BEGIN Data to examine
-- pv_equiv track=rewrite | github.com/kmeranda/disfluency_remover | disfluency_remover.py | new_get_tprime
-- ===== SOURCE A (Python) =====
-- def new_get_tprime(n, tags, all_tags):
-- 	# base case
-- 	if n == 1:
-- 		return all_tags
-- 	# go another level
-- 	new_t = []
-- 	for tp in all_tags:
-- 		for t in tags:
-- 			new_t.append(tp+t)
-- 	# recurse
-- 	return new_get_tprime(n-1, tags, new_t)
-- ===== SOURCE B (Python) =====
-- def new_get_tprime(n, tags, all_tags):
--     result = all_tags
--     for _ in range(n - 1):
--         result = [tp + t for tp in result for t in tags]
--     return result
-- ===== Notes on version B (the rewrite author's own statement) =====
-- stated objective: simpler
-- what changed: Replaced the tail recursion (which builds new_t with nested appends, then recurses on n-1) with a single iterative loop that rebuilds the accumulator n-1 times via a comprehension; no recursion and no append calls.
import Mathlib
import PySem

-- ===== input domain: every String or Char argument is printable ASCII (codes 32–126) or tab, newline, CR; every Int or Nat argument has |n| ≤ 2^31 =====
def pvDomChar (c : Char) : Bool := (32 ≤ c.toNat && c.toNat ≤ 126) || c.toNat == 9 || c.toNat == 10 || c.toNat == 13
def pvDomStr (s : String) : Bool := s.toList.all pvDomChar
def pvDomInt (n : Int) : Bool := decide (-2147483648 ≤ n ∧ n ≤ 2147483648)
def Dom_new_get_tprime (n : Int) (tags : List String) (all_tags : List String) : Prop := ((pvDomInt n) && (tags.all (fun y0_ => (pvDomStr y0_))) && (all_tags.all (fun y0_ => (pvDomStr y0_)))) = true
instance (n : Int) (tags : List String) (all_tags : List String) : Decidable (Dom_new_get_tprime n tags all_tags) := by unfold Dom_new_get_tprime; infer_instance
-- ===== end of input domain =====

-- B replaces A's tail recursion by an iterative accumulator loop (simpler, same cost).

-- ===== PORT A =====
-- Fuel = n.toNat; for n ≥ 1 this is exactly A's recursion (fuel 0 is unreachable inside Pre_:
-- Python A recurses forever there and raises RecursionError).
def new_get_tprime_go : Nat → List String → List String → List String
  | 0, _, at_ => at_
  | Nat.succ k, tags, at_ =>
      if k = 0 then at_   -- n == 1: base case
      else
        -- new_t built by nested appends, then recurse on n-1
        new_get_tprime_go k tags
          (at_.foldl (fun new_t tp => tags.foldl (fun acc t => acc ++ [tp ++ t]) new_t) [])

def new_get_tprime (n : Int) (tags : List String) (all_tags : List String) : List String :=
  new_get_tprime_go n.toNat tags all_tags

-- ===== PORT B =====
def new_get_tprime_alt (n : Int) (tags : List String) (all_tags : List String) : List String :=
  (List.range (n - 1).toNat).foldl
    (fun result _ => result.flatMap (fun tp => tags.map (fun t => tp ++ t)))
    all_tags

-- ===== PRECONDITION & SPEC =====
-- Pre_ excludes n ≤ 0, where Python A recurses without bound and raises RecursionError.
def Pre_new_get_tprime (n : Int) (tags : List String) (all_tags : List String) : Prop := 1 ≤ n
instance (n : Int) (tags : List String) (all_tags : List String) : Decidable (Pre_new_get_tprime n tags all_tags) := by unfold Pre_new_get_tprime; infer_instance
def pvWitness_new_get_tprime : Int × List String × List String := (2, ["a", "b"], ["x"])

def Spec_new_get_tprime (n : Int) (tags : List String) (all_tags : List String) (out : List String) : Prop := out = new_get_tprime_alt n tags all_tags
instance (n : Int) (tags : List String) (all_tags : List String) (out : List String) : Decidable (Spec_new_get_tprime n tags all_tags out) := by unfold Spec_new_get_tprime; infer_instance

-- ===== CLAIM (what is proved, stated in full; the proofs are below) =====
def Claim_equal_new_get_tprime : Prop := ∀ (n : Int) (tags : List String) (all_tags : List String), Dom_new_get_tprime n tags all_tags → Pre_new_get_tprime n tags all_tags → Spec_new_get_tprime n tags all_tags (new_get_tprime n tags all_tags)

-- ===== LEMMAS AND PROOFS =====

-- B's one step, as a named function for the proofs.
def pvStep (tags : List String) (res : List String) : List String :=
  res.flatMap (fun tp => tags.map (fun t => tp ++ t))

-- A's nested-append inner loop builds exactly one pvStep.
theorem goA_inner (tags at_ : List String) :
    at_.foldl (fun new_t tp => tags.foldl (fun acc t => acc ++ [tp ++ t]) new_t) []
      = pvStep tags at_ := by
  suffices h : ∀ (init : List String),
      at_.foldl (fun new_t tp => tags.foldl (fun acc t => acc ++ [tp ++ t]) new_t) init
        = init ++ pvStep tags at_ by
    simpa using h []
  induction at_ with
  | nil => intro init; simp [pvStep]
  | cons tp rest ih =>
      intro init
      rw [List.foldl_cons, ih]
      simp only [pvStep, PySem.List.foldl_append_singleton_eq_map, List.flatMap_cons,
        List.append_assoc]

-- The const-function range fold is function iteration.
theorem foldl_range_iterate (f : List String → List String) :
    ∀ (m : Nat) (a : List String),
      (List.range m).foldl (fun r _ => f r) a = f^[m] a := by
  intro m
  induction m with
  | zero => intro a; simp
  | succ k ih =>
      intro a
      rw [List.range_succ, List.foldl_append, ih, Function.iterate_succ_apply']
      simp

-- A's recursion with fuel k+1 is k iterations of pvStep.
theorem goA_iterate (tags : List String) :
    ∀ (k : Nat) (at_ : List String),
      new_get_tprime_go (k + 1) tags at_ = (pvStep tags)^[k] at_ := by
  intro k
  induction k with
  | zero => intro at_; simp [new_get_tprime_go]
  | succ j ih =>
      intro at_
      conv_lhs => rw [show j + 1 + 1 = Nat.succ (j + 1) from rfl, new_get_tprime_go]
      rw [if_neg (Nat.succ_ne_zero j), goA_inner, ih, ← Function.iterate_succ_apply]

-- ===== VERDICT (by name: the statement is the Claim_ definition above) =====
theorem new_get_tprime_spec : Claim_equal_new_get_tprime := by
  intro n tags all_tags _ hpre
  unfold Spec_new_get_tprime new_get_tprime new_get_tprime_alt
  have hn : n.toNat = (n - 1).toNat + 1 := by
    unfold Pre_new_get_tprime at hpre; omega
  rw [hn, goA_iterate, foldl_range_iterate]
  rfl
END Data to examine
Taking the lines above, repeat exactly those from the line that contains "def Pre_new_get_tprime (n" through the line that contains "induction at_ with", and both of those lines as well. Include nothing else.

def Pre_new_get_tprime (n : Int) (tags : List String) (all_tags : List String) : Prop := 1 ≤ n
instance (n : Int) (tags : List String) (all_tags : List String) : Decidable (Pre_new_get_tprime n tags all_tags) := by unfold Pre_new_get_tprime; infer_instance
def pvWitness_new_get_tprime : Int × List String × List String := (2, ["a", "b"], ["x"])

def Spec_new_get_tprime (n : Int) (tags : List String) (all_tags : List String) (out : List String) : Prop := out = new_get_tprime_alt n tags all_tags
instance (n : Int) (tags : List String) (all_tags : List String) (out : List String) : Decidable (Spec_new_get_tprime n tags all_tags out) := by unfold Spec_new_get_tprime; infer_instance

-- ===== CLAIM (what is proved, stated in full; the proofs are below) =====
def Claim_equal_new_get_tprime : Prop := ∀ (n : Int) (tags : List String) (all_tags : List String), Dom_new_get_tprime n tags all_tags → Pre_new_get_tprime n tags all_tags → Spec_new_get_tprime n tags all_tags (new_get_tprime n tags all_tags)

-- ===== LEMMAS AND PROOFS =====

-- B's one step, as a named function for the proofs.
def pvStep (tags : List String) (res : List String) : List String :=
  res.flatMap (fun tp => tags.map (fun t => tp ++ t))

-- A's nested-append inner loop builds exactly one pvStep.
theorem goA_inner (tags at_ : List String) :
    at_.foldl (fun new_t tp => tags.foldl (fun acc t => acc ++ [tp ++ t]) new_t) []
      = pvStep tags at_ := by
  suffices h : ∀ (init : List String),
      at_.foldl (fun new_t tp => tags.foldl (fun acc t => acc ++ [tp ++ t]) new_t) init
        = init ++ pvStep tags at_ by
    simpa using h []
  induction at_ with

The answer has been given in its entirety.